-- pv_equiv track=rewrite | github.com/rnabioco/aa-tRNA-seq-pipeline | workflow/scripts/add_sb_tags.py | calculate_samples_per_base
-- ===== SOURCE A (Python) =====
-- def calculate_samples_per_base(mv_array):
--     samples_per_base = []
--     sample_count = 0
--     stride_length = mv_array[0]
--     for value in mv_array[1:]:
--         if value == 1:
--             if sample_count > 0:
--                 samples_per_base.append(sample_count)
--             sample_count = stride_length
--         else:
--             sample_count += stride_length
--     if sample_count > 0:
--         samples_per_base.append(sample_count)
--     return samples_per_base
-- ===== SOURCE B (Python) =====
-- def calculate_samples_per_base(mv_array):
--     stride = mv_array[0]
--     moves = mv_array[1:]
--     positions = [i for i, v in enumerate(moves) if v == 1]
--     if positions:
--         lengths = ([positions[0]]
--                    + [b - a for a, b in zip(positions, positions[1:])]
--                    + [len(moves) - positions[-1]])
--     else:
--         lengths = [len(moves)]
--     return [L * stride for L in lengths if L * stride > 0]
-- ===== Notes on version B (the rewrite author's own statement) =====
-- stated objective: alternative
-- what changed: Replaces A's accumulate-and-reset running-counter loop with an index-then-gaps computation: collect the positions of 1s in mv_array[1:], derive segment lengths from consecutive differences, and scale by the stride with a positivity filter.
import Mathlib
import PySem

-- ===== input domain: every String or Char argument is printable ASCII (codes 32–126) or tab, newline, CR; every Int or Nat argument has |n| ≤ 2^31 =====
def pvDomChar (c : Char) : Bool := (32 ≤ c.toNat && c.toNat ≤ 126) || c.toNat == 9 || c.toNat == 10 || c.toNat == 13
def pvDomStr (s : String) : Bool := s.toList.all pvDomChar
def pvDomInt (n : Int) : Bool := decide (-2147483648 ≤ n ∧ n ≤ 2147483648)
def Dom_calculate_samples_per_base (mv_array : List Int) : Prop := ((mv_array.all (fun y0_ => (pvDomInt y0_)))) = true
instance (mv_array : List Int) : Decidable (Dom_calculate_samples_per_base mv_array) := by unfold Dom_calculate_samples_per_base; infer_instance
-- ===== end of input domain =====

-- B computes the same samples-per-base list via the positions of 1s and their gap differences instead of A's running-counter loop; same O(n) cost (objective: alternative).

-- ===== PORT A =====
-- loop body of A's for-loop over mv_array[1:]
def pvStepA (stride : Int) (st : List Int × Int) (value : Int) : List Int × Int :=
  if value == 1 then
    ((if st.2 > 0 then st.1 ++ [st.2] else st.1), stride)
  else
    (st.1, st.2 + stride)

def calculate_samples_per_base (mv_array : List Int) : List Int :=
  match mv_array with
  | [] => []  -- Python raises IndexError reading the first element; excluded by Pre_
  | stride_length :: rest =>
    let st := rest.foldl (pvStepA stride_length) ([], 0)
    if st.2 > 0 then st.1 ++ [st.2] else st.1

-- ===== PORT B =====
-- consecutive differences  [b - a for a, b in zip(ps, ps[1:])]
def pvDiffs (ps : List Int) : List Int := (ps.zip ps.tail).map (fun q => q.2 - q.1)

-- lengths = [ps[0]] + diffs + [n - ps[-1]]   (or [n] when ps is empty)
def pvLens (n : Int) (ps : List Int) : List Int :=
  match ps with
  | [] => [n]
  | p :: tl => ([p] ++ pvDiffs (p :: tl)) ++ [n - (p :: tl).getLast (List.cons_ne_nil p tl)]

def calculate_samples_per_base_alt (mv_array : List Int) : List Int :=
  match mv_array with
  | [] => []  -- Python raises IndexError reading the first element; excluded by Pre_
  | stride :: moves =>
    let positions := ((PySem.List.enumerate moves).filter (fun p => p.2 == 1)).map (fun p => p.1)
    (pvLens (moves.length : Int) positions).filterMap
      (fun L => if L * stride > 0 then some (L * stride) else none)

-- ===== PRECONDITION & SPEC =====
-- Pre_ excludes only the empty list, on which the Python A (and B) raise IndexError reading the first element.
def Pre_calculate_samples_per_base (mv_array : List Int) : Prop := mv_array ≠ []
instance (mv_array : List Int) : Decidable (Pre_calculate_samples_per_base mv_array) := by unfold Pre_calculate_samples_per_base; infer_instance
def pvWitness_calculate_samples_per_base : List Int := [2, 1, 0, 1]

def Spec_calculate_samples_per_base (mv_array : List Int) (out : List Int) : Prop := out = calculate_samples_per_base_alt mv_array
instance (mv_array : List Int) (out : List Int) : Decidable (Spec_calculate_samples_per_base mv_array out) := by unfold Spec_calculate_samples_per_base; infer_instance

-- ===== CLAIM (what is proved, stated in full; the proofs are below) =====
def Claim_equal_calculate_samples_per_base : Prop := ∀ (mv_array : List Int), Dom_calculate_samples_per_base mv_array → Pre_calculate_samples_per_base mv_array → Spec_calculate_samples_per_base mv_array (calculate_samples_per_base mv_array)

-- ===== LEMMAS AND PROOFS =====

-- reference recursion: segment sample counts with pending count c
def pvSegs (stride : Int) : List Int → Int → List Int
  | [], c => if c > 0 then [c] else []
  | v :: ms, c =>
    if v = 1 then (if c > 0 then [c] else []) ++ pvSegs stride ms stride
    else pvSegs stride ms (c + stride)

-- reference recursion: segment lengths with pending length p
def pvRecLens : List Int → Int → List Int
  | [], p => [p]
  | v :: ms, p => if v = 1 then p :: pvRecLens ms 1 else pvRecLens ms (p + 1)

def pvAddHead (k : Int) : List Int → List Int
  | [] => []
  | x :: xs => (x + k) :: xs

def pvPos (s : Int) (ms : List Int) : List Int :=
  ((PySem.List.enumerate ms s).filter (fun p => p.2 == 1)).map (fun p => p.1)

def pvBL (ms : List Int) : List Int := pvLens (ms.length : Int) (pvPos 0 ms)

theorem pvA_fold (stride : Int) : ∀ (ms acc : List Int) (c : Int),
    (if (ms.foldl (pvStepA stride) (acc, c)).2 > 0
      then (ms.foldl (pvStepA stride) (acc, c)).1 ++ [(ms.foldl (pvStepA stride) (acc, c)).2]
      else (ms.foldl (pvStepA stride) (acc, c)).1) = acc ++ pvSegs stride ms c := by
  intro ms
  induction ms with
  | nil => intro acc c; simp only [List.foldl_nil, pvSegs]; split_ifs <;> simp
  | cons v ms ih =>
    intro acc c
    rw [List.foldl_cons]
    by_cases hv : v = 1
    · have hstep : pvStepA stride (acc, c) v = ((if c > 0 then acc ++ [c] else acc), stride) := by
        simp [pvStepA, hv]
      rw [hstep, ih]
      simp only [pvSegs, hv, if_pos]
      split_ifs <;> simp
    · have hstep : pvStepA stride (acc, c) v = (acc, c + stride) := by
        simp [pvStepA, hv]
      rw [hstep, ih]
      simp [pvSegs, hv]

theorem pvPos_shift (ms : List Int) : ∀ (s t : Int),
    pvPos (s + t) ms = (pvPos s ms).map (· + t) := by
  induction ms with
  | nil => intro s t; simp [pvPos, PySem.List.enumerate_nil]
  | cons v ms ih =>
    intro s t
    have e : s + t + 1 = (s + 1) + t := by ring
    by_cases hv : v = 1
    · simp only [pvPos, PySem.List.enumerate_cons, List.filter_cons] at *
      simp [hv, e, ih (s + 1) t]
    · simp only [pvPos, PySem.List.enumerate_cons, List.filter_cons] at *
      simp [hv, e, ih (s + 1) t]

theorem pvPos_cons (v : Int) (ms : List Int) :
    pvPos 0 (v :: ms) = (if v = 1 then [(0 : Int)] else []) ++ (pvPos 0 ms).map (· + 1) := by
  have h : pvPos 1 ms = (pvPos 0 ms).map (· + 1) := by
    have := pvPos_shift ms 0 1; simpa using this
  have h2 : pvPos 0 (v :: ms) = (if v = 1 then [(0 : Int)] else []) ++ pvPos 1 ms := by
    simp only [pvPos, PySem.List.enumerate_cons, List.filter_cons]
    by_cases hv : v = 1 <;> simp [hv, pvPos]
  rw [h2, h]

theorem pvDiffs_cons₂ (x y : Int) (l : List Int) :
    pvDiffs (x :: y :: l) = (y - x) :: pvDiffs (y :: l) := by
  simp [pvDiffs]

theorem pvDiffs_map : ∀ (l : List Int), pvDiffs (l.map (· + 1)) = pvDiffs l := by
  intro l
  induction l with
  | nil => simp [pvDiffs]
  | cons x tl ih =>
    cases tl with
    | nil => simp [pvDiffs]
    | cons y tl2 =>
      simp only [List.map_cons] at ih ⊢
      rw [pvDiffs_cons₂, pvDiffs_cons₂, ih]
      ring_nf

-- pvLens with the dependent getLast replaced by getLast?.getD
theorem pvLens_cons (n p : Int) (tl : List Int) :
    pvLens n (p :: tl) = ([p] ++ pvDiffs (p :: tl)) ++ [n - ((p :: tl).getLast?).getD 0] := by
  have h := List.getLast?_eq_getLast_of_ne_nil (l := p :: tl) (List.cons_ne_nil p tl)
  simp only [pvLens, h, Option.getD_some]

theorem pvLens_shift (n : Int) (ps : List Int) :
    pvLens (n + 1) (ps.map (· + 1)) = pvAddHead 1 (pvLens n ps) := by
  cases ps with
  | nil => simp [pvLens, pvAddHead]
  | cons p tl =>
    rw [List.map_cons, pvLens_cons, pvLens_cons]
    have hd : pvDiffs ((p + 1) :: tl.map (· + 1)) = pvDiffs (p :: tl) := by
      have := pvDiffs_map (p :: tl); simpa using this
    have hl : (((p + 1) :: tl.map (· + 1)).getLast?) = ((p :: tl).getLast?).map (· + 1) := by
      have := List.getLast?_map (f := (· + (1 : Int))) (l := p :: tl); simpa using this
    obtain ⟨g, hg⟩ : ∃ g, (p :: tl).getLast? = some g :=
      ⟨_, List.getLast?_eq_getLast_of_ne_nil (List.cons_ne_nil p tl)⟩
    rw [hd, hl, hg]
    simp [pvAddHead] <;> ring_nf

theorem pvBL_nil : pvBL [] = [0] := by decide

theorem pvBL_one (ms : List Int) : pvBL (1 :: ms) = 0 :: pvAddHead 1 (pvBL ms) := by
  have hpos : pvPos 0 ((1 : Int) :: ms) = 0 :: (pvPos 0 ms).map (· + 1) := by
    rw [pvPos_cons]; simp
  have hn : ((((1 : Int) :: ms).length : Nat) : Int) = (ms.length : Int) + 1 := by
    simp [List.length_cons]
  unfold pvBL
  rw [hpos, hn]
  cases hps : pvPos 0 ms with
  | nil => simp [pvLens, pvDiffs, pvAddHead]
  | cons q tl =>
    rw [List.map_cons, pvLens_cons, pvLens_cons]
    rw [pvDiffs_cons₂]
    have hd : pvDiffs ((q + 1) :: tl.map (· + 1)) = pvDiffs (q :: tl) := by
      have := pvDiffs_map (q :: tl); simpa using this
    have hl : (((0 : Int)) :: (q + 1) :: tl.map (· + 1)).getLast? = ((q :: tl).getLast?).map (· + 1) := by
      rw [List.getLast?_cons_cons]
      have := List.getLast?_map (f := (· + (1 : Int))) (l := q :: tl); simpa using this
    obtain ⟨g, hg⟩ : ∃ g, (q :: tl).getLast? = some g :=
      ⟨_, List.getLast?_eq_getLast_of_ne_nil (List.cons_ne_nil q tl)⟩
    rw [hd, hl, hg]
    simp [pvAddHead] <;> constructor <;> ring_nf

theorem pvBL_notone (v : Int) (hv : v ≠ 1) (ms : List Int) :
    pvBL (v :: ms) = pvAddHead 1 (pvBL ms) := by
  have hpos : pvPos 0 (v :: ms) = (pvPos 0 ms).map (· + 1) := by
    rw [pvPos_cons]; simp [hv]
  have hn : (((v :: ms).length : Nat) : Int) = (ms.length : Int) + 1 := by
    simp [List.length_cons]
  unfold pvBL
  rw [hpos, hn, pvLens_shift]

theorem pvAddHead_add (p k : Int) (l : List Int) :
    pvAddHead p (pvAddHead k l) = pvAddHead (k + p) l := by
  cases l <;> simp [pvAddHead] <;> ring

theorem pvRecLens_eq_BL : ∀ (ms : List Int) (p : Int),
    pvRecLens ms p = pvAddHead p (pvBL ms) := by
  intro ms
  induction ms with
  | nil => intro p; simp [pvRecLens, pvBL_nil, pvAddHead]
  | cons v ms ih =>
    intro p
    by_cases hv : v = 1
    · subst hv
      simp only [pvRecLens, if_pos rfl, pvBL_one]
      rw [ih 1]
      simp [pvAddHead]
    · simp only [pvRecLens, hv, ite_false, pvBL_notone v hv]
      rw [ih (p + 1), pvAddHead_add]
      ring_nf

theorem pvSegs_eq_filt (stride : Int) : ∀ (ms : List Int) (p : Int),
    pvSegs stride ms (p * stride) =
      (pvRecLens ms p).filterMap (fun L => if L * stride > 0 then some (L * stride) else none) := by
  intro ms
  induction ms with
  | nil =>
    intro p
    simp only [pvSegs, pvRecLens, List.filterMap_cons, List.filterMap_nil]
    split_ifs <;> simp
  | cons v ms ih =>
    intro p
    by_cases hv : v = 1
    · simp only [pvSegs, pvRecLens, hv, if_pos rfl, ite_true, List.filterMap_cons]
      have h1 : pvSegs stride ms stride =
          (pvRecLens ms 1).filterMap (fun L => if L * stride > 0 then some (L * stride) else none) := by
        have := ih 1; simpa using this
      rw [h1]
      split_ifs <;> simp
    · simp only [pvSegs, pvRecLens, hv, ite_false]
      have h1 : p * stride + stride = (p + 1) * stride := by ring
      rw [h1, ih (p + 1)]

theorem pvAddHead_zero (l : List Int) : pvAddHead 0 l = l := by
  cases l <;> simp [pvAddHead]

-- ===== VERDICT (by name: the statement is the Claim_ definition above) =====
theorem calculate_samples_per_base_spec : Claim_equal_calculate_samples_per_base := by
  intro mv_array _ hpre
  unfold Spec_calculate_samples_per_base
  match mv_array with
  | [] => exact absurd rfl hpre
  | stride :: moves =>
    have hA : calculate_samples_per_base (stride :: moves)
        = (if (moves.foldl (pvStepA stride) ([], 0)).2 > 0
            then (moves.foldl (pvStepA stride) ([], 0)).1 ++ [(moves.foldl (pvStepA stride) ([], 0)).2]
            else (moves.foldl (pvStepA stride) ([], 0)).1) := rfl
    have hB : calculate_samples_per_base_alt (stride :: moves)
        = (pvBL moves).filterMap (fun L => if L * stride > 0 then some (L * stride) else none) := rfl
    rw [hA, hB, pvA_fold stride moves [] 0, List.nil_append]
    have hseg := pvSegs_eq_filt stride moves 0
    rw [zero_mul] at hseg
    rw [hseg, pvRecLens_eq_BL, pvAddHead_zero]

→ Task objective
Using the listing above, copy exactly the line that contains "[]) ++ (pvPos", the line that contains "theorem pvLens_cons (n", and each line that falls between them.

→ Problem solution
    pvPos 0 (v :: ms) = (if v = 1 then [(0 : Int)] else []) ++ (pvPos 0 ms).map (· + 1) := by
  have h : pvPos 1 ms = (pvPos 0 ms).map (· + 1) := by
    have := pvPos_shift ms 0 1; simpa using this
  have h2 : pvPos 0 (v :: ms) = (if v = 1 then [(0 : Int)] else []) ++ pvPos 1 ms := by
    simp only [pvPos, PySem.List.enumerate_cons, List.filter_cons]
    by_cases hv : v = 1 <;> simp [hv, pvPos]
  rw [h2, h]

theorem pvDiffs_cons₂ (x y : Int) (l : List Int) :
    pvDiffs (x :: y :: l) = (y - x) :: pvDiffs (y :: l) := by
  simp [pvDiffs]

theorem pvDiffs_map : ∀ (l : List Int), pvDiffs (l.map (· + 1)) = pvDiffs l := by
  intro l
  induction l with
  | nil => simp [pvDiffs]
  | cons x tl ih =>
    cases tl with
    | nil => simp [pvDiffs]
    | cons y tl2 =>
      simp only [List.map_cons] at ih ⊢
      rw [pvDiffs_cons₂, pvDiffs_cons₂, ih]
      ring_nf

-- pvLens with the dependent getLast replaced by getLast?.getD
theorem pvLens_cons (n p : Int) (tl : List Int) :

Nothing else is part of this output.